Excerpts from a dataset
━━━━

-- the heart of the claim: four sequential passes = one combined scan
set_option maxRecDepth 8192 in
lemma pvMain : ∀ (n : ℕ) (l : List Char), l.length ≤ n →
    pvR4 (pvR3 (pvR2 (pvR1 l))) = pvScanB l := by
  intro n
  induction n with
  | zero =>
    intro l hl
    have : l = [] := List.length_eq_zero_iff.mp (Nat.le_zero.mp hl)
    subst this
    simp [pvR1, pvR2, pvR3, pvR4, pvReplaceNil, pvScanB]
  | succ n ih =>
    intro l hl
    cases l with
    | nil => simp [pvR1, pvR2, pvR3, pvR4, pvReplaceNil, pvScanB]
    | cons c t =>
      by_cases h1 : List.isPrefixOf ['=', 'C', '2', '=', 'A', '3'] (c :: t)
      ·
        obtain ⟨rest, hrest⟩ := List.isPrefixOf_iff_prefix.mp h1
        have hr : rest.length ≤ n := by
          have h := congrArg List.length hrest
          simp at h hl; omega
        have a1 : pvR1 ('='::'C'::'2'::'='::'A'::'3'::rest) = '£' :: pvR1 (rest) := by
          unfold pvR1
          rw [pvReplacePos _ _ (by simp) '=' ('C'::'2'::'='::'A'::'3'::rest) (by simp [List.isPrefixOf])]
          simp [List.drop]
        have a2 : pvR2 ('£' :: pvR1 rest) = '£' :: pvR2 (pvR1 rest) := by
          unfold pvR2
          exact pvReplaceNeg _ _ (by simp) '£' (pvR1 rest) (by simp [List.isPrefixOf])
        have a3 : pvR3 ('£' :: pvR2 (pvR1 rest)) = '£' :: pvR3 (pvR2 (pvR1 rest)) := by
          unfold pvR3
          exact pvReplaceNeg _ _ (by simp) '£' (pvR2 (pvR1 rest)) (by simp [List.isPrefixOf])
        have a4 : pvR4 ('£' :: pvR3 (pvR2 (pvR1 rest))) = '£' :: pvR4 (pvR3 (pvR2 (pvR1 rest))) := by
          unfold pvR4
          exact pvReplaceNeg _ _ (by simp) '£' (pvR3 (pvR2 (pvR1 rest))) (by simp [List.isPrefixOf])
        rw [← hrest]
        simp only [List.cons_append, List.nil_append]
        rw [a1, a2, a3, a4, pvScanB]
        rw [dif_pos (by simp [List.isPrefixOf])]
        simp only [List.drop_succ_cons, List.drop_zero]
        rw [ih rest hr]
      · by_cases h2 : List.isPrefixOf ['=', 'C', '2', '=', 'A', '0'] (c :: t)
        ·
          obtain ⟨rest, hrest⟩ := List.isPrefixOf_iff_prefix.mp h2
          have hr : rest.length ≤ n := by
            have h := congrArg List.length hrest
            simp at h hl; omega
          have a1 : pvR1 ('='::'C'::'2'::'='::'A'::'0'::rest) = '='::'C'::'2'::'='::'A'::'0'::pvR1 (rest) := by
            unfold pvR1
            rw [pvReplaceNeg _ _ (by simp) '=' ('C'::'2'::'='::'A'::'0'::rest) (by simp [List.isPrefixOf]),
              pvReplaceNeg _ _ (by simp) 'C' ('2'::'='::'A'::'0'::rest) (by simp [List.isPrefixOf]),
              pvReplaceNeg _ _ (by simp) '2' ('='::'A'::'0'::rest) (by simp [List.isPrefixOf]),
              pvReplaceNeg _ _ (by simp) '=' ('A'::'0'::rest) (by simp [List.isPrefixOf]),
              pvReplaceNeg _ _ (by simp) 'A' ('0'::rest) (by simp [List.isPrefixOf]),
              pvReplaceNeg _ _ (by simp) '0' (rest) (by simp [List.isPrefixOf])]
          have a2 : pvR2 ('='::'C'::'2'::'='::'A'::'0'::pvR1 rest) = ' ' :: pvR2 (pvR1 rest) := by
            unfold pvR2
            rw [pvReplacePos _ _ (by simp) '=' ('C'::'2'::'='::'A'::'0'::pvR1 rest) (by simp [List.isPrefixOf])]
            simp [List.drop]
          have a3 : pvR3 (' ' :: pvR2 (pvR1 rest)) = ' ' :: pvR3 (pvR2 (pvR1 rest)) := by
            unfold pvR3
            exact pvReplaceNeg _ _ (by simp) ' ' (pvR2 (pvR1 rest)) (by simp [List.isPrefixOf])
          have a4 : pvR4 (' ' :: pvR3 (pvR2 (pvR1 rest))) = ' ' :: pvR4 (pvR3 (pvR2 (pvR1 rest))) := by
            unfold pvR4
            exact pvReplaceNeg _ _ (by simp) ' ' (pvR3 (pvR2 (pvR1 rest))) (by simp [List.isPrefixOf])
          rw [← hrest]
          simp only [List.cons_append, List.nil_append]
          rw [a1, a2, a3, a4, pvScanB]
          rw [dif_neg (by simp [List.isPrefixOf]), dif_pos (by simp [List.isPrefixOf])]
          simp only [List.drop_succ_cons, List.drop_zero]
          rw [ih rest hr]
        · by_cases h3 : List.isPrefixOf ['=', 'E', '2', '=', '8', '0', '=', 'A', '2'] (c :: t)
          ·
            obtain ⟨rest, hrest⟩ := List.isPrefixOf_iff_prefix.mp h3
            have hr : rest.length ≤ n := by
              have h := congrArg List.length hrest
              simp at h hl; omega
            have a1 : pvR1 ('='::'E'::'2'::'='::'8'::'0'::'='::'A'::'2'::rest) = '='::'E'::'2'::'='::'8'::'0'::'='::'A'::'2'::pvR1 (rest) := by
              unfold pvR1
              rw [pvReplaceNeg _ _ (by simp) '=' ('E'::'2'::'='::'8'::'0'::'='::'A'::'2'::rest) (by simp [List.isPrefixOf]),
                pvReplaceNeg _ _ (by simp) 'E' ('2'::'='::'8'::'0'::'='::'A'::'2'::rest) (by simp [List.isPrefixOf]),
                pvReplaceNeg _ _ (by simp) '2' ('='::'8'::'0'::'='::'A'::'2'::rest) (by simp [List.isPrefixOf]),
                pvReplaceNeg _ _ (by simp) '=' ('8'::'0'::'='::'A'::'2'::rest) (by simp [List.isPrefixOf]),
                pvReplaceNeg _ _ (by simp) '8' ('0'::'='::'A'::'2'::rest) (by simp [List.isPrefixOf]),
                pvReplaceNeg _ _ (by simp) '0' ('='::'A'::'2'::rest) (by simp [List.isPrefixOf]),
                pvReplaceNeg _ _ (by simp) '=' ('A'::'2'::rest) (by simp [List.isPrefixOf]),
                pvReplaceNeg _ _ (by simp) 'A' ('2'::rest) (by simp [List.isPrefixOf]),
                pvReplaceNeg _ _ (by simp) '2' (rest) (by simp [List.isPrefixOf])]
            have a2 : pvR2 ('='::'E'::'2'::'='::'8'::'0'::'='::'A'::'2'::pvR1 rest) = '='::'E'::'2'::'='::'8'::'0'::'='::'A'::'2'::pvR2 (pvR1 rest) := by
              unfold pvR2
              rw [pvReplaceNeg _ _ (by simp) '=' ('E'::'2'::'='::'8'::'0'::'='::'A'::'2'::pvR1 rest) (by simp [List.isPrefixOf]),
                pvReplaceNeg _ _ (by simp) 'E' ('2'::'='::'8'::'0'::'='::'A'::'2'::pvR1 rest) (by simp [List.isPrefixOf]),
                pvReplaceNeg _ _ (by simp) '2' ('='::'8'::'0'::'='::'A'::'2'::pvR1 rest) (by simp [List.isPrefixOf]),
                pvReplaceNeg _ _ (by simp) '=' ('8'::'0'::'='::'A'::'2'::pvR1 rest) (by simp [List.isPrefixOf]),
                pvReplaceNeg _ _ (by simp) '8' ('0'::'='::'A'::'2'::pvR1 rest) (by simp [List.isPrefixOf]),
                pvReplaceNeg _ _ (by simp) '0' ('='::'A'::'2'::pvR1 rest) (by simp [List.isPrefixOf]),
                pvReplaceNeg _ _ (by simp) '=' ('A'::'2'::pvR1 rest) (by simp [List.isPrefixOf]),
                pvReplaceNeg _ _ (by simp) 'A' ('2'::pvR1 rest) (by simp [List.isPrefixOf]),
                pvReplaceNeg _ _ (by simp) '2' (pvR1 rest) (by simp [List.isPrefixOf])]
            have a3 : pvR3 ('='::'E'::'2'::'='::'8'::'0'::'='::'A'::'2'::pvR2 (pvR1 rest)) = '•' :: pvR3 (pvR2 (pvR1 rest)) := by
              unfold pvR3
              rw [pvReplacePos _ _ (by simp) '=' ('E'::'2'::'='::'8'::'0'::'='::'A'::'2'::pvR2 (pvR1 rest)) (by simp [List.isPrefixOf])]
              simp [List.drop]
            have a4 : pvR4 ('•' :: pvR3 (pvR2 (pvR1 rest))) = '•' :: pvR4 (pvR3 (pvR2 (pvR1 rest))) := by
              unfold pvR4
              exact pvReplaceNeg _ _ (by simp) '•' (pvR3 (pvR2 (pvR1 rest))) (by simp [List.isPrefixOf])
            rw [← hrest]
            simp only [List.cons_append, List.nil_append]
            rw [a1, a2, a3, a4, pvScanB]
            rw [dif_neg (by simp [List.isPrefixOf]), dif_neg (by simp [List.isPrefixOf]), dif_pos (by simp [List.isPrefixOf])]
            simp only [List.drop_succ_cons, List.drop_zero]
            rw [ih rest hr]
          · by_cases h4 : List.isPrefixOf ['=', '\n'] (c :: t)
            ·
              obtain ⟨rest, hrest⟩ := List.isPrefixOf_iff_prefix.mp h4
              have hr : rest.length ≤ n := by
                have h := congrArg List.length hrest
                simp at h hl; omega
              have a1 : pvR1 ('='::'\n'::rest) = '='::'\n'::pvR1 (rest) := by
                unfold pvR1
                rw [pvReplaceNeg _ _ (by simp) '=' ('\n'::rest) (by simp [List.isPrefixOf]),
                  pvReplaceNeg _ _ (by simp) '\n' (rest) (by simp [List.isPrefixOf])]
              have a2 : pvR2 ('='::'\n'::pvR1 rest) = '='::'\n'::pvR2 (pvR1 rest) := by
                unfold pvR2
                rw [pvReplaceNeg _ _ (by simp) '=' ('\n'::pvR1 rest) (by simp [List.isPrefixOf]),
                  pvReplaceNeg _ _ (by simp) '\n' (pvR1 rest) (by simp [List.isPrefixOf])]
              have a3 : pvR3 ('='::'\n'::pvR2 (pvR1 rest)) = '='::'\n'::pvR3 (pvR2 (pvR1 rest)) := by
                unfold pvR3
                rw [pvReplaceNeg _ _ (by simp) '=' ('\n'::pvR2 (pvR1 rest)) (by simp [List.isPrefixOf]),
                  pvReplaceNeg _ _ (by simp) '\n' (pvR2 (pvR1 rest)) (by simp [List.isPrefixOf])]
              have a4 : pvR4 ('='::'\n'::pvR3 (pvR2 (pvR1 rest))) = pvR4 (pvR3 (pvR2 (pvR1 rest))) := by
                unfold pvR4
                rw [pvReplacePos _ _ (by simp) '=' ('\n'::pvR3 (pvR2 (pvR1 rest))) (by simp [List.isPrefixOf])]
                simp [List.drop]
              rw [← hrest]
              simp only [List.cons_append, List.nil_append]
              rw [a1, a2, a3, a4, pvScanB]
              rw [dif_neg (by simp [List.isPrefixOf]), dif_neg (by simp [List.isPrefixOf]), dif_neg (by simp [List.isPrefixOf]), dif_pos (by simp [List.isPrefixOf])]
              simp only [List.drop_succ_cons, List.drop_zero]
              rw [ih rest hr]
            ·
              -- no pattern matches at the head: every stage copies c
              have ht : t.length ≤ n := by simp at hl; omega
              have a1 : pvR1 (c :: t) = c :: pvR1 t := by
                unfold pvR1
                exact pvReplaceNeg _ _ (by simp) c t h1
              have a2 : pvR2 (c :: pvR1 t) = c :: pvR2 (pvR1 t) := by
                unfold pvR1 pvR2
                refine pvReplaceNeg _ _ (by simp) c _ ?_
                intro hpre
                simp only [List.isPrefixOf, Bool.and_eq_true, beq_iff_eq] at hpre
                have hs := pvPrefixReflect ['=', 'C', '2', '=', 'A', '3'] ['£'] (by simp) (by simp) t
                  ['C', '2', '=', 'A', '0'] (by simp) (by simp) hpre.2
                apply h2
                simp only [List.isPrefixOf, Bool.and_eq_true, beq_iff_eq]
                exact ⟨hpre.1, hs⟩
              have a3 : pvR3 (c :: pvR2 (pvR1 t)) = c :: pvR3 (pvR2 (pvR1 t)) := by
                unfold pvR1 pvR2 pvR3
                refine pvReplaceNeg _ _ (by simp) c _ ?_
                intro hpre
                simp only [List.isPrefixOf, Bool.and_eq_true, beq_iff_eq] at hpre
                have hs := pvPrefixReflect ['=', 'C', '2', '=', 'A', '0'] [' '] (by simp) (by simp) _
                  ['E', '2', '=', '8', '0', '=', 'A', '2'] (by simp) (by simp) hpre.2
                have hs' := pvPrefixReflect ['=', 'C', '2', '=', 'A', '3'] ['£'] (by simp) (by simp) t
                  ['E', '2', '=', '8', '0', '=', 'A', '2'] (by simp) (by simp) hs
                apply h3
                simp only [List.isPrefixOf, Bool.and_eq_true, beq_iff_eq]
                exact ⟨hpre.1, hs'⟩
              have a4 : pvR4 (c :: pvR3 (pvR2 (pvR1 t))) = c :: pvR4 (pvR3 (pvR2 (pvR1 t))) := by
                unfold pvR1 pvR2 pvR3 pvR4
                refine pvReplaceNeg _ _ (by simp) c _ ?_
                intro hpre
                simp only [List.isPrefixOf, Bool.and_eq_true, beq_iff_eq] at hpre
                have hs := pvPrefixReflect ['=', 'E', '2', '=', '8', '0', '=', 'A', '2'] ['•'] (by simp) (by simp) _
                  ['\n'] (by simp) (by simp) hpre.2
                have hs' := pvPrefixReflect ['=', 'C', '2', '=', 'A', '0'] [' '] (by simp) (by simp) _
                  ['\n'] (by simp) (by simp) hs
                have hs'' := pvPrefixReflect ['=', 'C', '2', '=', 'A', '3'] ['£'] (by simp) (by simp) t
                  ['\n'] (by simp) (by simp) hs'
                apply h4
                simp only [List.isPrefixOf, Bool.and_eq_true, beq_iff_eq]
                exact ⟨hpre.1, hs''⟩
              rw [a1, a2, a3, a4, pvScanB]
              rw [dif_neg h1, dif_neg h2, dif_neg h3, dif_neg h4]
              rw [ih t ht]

━━━━

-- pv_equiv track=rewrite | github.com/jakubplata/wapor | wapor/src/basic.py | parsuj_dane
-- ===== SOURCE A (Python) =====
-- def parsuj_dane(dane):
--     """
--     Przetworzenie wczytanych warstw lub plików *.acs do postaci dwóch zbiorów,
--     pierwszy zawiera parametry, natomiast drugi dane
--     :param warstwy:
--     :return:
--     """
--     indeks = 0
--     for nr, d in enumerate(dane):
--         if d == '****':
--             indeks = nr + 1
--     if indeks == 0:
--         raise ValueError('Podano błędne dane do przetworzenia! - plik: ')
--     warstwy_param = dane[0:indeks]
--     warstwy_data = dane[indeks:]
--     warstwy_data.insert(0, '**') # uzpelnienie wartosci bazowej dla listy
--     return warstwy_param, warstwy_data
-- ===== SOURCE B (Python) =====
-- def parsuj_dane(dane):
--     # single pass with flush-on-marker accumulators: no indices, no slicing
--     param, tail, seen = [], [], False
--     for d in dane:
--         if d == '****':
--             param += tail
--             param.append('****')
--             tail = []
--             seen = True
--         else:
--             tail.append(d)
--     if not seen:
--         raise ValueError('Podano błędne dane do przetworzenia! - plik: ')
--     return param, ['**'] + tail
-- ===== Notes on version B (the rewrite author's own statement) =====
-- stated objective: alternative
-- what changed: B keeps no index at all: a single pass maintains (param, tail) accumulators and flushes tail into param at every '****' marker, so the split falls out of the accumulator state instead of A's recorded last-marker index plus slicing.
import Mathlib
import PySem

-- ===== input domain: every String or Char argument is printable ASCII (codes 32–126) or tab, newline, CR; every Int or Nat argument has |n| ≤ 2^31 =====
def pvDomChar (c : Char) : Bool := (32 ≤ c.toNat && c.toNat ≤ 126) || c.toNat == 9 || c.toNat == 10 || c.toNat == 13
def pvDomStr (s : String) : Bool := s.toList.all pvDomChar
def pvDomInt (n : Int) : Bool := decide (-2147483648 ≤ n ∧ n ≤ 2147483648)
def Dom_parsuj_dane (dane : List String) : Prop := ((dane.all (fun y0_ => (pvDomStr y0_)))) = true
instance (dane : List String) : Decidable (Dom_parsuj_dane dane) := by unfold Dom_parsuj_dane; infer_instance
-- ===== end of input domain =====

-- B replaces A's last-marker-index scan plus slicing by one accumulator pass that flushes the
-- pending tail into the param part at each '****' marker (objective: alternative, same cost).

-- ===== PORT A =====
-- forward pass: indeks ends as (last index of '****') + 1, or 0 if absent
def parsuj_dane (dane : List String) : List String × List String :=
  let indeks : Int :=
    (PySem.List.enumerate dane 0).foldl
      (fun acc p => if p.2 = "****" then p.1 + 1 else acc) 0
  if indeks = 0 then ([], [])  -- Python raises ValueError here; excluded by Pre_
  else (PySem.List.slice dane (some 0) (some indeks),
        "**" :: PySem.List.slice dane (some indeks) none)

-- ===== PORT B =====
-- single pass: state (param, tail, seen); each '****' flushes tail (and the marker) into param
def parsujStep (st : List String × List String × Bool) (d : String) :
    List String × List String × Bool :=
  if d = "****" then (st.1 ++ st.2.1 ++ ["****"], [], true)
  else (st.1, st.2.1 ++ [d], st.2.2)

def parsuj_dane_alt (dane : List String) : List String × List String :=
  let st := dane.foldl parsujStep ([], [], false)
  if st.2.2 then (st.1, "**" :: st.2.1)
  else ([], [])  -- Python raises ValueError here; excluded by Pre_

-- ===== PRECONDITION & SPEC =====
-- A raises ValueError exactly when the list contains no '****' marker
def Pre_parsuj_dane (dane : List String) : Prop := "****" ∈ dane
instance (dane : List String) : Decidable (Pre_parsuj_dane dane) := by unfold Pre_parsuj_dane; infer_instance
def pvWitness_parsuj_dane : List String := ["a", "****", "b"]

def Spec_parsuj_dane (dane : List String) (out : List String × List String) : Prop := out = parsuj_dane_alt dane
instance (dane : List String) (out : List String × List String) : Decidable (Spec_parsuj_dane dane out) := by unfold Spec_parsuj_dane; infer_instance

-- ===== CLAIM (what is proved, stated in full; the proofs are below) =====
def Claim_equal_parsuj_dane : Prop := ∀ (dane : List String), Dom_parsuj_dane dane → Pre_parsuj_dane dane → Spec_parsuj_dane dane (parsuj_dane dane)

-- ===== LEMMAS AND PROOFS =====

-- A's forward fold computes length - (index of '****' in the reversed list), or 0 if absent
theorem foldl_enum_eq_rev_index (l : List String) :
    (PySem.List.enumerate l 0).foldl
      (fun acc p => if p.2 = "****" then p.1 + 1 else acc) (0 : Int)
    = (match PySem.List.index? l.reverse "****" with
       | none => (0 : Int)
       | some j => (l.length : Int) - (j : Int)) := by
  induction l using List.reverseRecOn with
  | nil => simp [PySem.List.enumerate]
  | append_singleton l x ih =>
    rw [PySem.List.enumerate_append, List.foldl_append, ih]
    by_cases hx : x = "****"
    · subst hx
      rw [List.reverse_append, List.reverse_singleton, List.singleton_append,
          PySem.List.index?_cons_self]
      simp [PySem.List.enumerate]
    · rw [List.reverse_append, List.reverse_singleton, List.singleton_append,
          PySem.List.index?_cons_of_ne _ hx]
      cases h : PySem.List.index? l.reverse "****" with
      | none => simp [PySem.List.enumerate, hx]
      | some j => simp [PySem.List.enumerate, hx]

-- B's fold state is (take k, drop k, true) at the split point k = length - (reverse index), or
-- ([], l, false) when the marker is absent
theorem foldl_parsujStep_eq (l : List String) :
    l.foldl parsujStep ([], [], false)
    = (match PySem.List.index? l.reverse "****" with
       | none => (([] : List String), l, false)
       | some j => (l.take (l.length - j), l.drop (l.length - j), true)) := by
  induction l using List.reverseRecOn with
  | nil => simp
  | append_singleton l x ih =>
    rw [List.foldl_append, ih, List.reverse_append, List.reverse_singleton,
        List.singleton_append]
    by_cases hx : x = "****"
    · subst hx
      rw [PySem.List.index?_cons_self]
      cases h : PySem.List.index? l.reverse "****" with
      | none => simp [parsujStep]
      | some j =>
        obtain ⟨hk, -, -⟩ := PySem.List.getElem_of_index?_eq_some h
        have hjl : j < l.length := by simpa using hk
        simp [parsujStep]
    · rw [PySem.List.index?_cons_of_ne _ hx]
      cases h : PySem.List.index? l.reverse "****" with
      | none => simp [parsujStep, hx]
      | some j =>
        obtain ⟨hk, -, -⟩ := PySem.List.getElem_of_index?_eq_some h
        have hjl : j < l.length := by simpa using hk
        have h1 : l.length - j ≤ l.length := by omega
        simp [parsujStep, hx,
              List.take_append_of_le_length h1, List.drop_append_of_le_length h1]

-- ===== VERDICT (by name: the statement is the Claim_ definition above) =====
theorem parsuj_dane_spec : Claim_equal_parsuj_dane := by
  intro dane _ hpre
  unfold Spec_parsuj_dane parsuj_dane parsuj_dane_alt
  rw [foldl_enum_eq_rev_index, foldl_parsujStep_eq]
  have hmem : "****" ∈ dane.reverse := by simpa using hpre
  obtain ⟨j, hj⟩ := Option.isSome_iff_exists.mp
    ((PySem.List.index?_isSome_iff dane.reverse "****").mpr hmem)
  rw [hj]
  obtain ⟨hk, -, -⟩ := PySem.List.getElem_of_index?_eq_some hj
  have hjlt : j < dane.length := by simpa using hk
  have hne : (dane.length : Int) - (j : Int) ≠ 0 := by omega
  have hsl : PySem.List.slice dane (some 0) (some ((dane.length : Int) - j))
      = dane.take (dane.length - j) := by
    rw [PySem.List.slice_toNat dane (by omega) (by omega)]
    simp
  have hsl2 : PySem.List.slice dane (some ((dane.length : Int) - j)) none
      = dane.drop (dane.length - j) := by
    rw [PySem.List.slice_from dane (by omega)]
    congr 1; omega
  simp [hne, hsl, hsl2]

━━━━

Exercise objective: Copy out the lines of the records above in which the string "last" appears.

Answer box:
-- what changed: B keeps no index at all: a single pass maintains (param, tail) accumulators and flushes tail into param at every '****' marker, so the split falls out of the accumulator state instead of A's recorded last-marker index plus slicing.
-- B replaces A's last-marker-index scan plus slicing by one accumulator pass that flushes the
-- forward pass: indeks ends as (last index of '****') + 1, or 0 if absent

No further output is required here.